Given the records below, would you repeat exactly the lines that begin at the one containing "factor = stride * factor" and end at the one containing "-- what changed: B replaces A's forward", inclusive?

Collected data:
========================================

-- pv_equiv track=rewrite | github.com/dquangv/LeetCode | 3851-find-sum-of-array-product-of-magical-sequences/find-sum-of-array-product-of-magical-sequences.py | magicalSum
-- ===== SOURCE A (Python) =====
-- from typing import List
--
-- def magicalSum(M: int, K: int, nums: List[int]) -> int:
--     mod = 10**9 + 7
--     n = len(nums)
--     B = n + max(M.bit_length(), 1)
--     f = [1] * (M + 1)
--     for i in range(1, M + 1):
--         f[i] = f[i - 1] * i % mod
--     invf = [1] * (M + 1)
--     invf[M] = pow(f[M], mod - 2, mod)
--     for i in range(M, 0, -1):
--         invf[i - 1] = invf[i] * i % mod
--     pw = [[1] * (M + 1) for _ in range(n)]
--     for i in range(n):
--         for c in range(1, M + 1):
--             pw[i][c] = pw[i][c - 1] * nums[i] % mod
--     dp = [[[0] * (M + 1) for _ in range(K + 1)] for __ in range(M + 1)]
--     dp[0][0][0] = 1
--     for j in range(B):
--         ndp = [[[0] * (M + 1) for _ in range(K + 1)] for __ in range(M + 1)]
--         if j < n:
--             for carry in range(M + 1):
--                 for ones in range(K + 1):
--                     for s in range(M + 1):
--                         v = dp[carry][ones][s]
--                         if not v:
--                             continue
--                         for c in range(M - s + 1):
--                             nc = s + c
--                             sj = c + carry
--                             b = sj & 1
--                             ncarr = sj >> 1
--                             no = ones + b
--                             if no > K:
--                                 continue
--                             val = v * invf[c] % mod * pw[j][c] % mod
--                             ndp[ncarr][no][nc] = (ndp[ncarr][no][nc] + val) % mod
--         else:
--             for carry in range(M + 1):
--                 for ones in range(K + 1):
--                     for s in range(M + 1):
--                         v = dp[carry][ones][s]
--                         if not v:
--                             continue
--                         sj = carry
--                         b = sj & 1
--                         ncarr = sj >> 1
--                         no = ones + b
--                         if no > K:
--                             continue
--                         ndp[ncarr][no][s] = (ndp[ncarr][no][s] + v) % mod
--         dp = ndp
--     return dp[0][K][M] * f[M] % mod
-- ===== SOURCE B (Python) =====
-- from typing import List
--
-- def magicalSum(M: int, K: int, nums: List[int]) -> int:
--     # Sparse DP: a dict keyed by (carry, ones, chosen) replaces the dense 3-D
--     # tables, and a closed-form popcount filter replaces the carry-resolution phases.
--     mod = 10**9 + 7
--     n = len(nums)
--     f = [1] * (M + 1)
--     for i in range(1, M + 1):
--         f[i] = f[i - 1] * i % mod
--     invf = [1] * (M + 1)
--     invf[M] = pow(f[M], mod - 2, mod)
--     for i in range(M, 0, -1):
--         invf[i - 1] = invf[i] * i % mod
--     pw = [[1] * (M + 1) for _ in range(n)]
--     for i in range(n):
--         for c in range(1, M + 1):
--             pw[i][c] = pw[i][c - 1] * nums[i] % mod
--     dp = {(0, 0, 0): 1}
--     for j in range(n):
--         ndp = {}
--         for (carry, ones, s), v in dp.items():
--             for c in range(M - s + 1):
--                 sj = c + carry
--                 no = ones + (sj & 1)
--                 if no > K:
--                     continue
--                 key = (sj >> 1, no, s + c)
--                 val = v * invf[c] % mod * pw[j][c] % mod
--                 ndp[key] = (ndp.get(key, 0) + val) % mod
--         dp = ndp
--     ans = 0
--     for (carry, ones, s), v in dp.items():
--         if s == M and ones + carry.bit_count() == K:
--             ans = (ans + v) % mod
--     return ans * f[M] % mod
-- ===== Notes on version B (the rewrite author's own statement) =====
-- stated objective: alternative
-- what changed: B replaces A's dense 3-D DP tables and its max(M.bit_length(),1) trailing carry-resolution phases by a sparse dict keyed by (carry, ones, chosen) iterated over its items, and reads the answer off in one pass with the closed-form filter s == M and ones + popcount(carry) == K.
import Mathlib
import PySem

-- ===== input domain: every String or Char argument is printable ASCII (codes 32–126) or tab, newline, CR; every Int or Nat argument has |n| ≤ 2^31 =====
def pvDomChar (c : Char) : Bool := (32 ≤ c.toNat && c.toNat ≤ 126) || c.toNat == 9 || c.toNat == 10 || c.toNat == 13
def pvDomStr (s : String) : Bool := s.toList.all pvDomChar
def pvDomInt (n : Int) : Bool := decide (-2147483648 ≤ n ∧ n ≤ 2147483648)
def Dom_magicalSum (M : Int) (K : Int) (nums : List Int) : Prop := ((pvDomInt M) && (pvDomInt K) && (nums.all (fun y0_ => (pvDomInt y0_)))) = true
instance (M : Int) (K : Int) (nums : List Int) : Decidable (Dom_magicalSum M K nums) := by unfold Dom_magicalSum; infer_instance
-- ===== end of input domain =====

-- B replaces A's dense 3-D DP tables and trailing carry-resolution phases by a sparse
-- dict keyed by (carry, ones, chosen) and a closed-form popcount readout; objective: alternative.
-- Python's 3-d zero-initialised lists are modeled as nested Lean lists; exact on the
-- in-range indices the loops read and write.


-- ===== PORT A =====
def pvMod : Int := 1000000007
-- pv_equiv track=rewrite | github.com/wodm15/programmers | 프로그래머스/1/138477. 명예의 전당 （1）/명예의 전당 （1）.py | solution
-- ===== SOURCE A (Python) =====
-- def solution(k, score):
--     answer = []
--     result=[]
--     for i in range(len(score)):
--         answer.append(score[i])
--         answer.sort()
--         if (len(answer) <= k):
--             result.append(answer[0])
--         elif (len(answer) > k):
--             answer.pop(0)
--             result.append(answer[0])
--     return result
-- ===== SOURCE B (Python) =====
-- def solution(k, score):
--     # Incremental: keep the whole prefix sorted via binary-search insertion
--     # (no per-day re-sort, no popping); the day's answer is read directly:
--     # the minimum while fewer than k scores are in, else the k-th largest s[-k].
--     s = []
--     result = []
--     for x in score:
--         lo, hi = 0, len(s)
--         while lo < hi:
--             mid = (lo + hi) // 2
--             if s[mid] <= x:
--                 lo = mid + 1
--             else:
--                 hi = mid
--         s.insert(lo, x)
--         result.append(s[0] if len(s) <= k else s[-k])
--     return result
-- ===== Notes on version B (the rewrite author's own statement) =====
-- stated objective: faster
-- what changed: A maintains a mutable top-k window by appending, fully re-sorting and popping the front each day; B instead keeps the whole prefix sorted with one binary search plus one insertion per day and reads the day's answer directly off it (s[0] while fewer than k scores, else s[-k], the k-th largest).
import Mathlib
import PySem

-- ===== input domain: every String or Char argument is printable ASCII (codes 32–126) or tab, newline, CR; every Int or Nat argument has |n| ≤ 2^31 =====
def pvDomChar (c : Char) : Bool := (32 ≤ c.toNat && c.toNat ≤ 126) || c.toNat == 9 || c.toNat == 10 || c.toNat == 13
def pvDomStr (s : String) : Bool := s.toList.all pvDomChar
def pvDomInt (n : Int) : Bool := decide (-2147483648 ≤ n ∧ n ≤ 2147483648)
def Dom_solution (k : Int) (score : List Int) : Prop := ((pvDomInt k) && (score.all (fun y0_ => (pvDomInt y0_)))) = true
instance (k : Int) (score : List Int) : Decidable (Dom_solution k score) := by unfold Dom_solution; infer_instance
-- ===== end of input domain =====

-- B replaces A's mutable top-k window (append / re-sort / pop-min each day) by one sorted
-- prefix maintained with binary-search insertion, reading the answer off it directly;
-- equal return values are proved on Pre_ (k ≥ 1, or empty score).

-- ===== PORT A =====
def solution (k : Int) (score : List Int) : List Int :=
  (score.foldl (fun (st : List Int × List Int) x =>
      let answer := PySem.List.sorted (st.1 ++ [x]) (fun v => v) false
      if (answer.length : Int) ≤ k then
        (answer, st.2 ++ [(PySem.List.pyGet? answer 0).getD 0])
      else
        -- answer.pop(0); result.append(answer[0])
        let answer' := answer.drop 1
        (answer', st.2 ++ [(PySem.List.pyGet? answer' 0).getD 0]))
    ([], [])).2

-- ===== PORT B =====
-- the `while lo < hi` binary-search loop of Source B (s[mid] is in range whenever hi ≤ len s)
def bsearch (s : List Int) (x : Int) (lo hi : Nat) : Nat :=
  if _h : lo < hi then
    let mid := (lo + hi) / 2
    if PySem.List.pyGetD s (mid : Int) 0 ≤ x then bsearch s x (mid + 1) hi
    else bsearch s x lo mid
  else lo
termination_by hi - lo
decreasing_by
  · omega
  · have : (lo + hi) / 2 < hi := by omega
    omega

========================================

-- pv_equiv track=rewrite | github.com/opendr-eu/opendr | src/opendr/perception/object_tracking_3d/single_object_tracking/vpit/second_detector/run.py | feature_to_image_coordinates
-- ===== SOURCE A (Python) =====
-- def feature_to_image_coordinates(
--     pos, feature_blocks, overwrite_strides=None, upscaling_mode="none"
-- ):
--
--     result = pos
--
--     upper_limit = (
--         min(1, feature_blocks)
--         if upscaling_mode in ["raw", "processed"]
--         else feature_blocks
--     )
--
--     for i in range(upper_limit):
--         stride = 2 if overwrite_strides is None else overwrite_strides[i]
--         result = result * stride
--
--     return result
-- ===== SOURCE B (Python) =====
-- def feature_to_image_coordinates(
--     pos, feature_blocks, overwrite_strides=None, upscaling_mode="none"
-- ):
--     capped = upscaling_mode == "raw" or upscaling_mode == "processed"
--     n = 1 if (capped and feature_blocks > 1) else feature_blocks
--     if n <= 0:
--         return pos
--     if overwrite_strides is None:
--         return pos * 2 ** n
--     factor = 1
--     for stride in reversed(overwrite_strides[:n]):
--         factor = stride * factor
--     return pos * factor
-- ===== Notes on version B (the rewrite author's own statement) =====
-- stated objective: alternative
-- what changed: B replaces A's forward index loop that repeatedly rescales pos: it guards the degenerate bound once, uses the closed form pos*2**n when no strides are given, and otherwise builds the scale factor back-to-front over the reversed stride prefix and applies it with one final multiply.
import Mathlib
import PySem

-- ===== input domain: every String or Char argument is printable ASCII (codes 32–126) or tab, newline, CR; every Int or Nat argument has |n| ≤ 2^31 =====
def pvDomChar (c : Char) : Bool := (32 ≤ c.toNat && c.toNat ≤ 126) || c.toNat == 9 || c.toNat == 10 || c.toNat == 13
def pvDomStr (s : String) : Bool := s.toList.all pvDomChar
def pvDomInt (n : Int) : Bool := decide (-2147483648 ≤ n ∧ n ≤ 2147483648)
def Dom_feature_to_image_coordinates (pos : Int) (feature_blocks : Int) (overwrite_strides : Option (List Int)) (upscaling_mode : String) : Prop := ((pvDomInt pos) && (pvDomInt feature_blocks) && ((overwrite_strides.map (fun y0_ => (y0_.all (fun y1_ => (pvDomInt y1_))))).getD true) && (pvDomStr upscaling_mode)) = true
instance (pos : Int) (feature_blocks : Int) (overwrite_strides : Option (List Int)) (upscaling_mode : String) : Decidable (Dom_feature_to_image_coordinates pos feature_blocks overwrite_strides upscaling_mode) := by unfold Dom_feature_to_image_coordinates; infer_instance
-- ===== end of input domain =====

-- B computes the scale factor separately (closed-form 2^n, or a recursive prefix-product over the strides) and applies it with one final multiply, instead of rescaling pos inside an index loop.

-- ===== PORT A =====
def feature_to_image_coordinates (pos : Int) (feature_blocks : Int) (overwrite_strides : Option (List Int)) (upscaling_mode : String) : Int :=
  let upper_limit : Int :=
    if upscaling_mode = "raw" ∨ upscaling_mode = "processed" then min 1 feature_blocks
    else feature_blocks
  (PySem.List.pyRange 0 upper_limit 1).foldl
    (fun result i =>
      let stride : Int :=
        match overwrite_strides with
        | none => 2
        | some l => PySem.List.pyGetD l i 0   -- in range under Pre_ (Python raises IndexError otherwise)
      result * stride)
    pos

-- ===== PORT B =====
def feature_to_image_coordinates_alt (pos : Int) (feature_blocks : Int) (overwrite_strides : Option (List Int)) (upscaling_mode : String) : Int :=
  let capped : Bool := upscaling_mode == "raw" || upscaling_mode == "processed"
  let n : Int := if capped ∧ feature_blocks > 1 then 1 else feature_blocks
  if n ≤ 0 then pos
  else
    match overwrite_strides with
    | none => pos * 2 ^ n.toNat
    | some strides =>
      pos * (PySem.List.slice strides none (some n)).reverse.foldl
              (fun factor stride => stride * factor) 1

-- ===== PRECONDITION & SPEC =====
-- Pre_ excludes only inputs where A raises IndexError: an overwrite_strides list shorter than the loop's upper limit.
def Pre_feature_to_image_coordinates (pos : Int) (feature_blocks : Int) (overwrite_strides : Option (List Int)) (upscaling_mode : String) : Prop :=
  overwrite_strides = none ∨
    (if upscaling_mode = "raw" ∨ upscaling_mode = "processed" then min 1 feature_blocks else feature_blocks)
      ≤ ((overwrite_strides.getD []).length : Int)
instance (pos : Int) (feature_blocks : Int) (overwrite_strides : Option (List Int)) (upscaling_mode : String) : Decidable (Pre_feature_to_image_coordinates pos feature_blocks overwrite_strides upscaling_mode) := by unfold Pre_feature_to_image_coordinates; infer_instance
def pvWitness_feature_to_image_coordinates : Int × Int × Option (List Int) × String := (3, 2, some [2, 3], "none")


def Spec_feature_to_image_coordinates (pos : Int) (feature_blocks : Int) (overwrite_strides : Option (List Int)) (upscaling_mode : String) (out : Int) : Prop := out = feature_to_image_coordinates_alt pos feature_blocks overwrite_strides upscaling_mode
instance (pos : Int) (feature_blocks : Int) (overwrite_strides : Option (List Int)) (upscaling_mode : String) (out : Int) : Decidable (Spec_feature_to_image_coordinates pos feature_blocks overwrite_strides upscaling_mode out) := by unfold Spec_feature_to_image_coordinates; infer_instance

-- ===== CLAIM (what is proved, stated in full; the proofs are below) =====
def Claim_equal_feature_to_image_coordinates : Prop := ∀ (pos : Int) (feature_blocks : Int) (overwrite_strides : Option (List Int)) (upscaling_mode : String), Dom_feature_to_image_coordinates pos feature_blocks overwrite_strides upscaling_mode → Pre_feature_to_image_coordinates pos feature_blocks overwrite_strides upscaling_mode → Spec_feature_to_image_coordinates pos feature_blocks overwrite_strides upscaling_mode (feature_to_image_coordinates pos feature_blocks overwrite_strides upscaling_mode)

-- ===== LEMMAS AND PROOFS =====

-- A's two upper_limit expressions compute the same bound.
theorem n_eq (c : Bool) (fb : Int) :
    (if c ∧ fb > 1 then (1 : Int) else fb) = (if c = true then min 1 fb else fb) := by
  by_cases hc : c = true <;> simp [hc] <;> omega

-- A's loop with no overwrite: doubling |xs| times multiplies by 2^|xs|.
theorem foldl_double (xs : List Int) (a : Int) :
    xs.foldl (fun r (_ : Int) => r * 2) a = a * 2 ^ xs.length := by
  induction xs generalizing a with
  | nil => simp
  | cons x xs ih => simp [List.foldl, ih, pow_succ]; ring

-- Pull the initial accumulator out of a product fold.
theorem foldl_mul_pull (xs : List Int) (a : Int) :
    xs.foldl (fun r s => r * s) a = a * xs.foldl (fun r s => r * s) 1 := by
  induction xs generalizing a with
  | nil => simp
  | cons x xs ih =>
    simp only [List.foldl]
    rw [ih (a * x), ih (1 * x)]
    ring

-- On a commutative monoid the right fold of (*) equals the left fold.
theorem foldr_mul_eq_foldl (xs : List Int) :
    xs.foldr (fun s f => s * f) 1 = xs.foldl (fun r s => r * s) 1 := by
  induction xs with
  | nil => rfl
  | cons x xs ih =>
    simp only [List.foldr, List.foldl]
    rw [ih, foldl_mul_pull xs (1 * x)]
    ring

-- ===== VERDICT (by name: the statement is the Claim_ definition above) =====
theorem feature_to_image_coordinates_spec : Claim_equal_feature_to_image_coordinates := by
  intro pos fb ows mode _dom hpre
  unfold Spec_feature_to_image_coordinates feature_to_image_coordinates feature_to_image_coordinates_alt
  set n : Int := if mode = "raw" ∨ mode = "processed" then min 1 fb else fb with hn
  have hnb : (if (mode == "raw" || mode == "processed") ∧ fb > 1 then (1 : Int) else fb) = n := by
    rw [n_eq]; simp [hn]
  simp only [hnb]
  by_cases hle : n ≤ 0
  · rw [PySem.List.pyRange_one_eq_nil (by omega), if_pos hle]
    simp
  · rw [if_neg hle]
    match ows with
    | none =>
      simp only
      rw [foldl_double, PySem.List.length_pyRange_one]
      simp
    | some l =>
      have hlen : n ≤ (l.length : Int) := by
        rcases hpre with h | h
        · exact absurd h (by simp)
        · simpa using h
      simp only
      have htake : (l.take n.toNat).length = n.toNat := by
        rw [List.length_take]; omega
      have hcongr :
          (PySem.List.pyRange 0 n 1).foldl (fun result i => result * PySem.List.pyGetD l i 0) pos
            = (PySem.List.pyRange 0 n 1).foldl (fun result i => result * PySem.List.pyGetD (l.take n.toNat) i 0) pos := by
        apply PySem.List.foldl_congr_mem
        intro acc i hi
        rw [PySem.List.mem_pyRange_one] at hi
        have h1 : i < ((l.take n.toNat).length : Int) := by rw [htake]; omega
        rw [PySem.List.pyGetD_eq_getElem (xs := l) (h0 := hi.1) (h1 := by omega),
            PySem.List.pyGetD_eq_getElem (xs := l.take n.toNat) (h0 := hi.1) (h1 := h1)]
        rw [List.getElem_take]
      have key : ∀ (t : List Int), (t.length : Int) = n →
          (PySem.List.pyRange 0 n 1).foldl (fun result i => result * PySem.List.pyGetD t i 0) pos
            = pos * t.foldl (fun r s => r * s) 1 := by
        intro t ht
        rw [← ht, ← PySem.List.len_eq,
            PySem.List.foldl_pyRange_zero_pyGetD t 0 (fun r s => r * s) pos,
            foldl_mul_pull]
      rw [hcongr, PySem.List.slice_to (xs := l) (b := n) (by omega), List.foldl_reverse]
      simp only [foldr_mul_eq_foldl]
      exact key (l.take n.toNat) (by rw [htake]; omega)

========================================

→ **Exercise response**:
--         factor = stride * factor
--     return pos * factor
-- ===== Notes on version B (the rewrite author's own statement) =====
-- stated objective: alternative
-- what changed: B replaces A's forward index loop that repeatedly rescales pos: it guards the degenerate bound once, uses the closed form pos*2**n when no strides are given, and otherwise builds the scale factor back-to-front over the reversed stride prefix and applies it with one final multiply.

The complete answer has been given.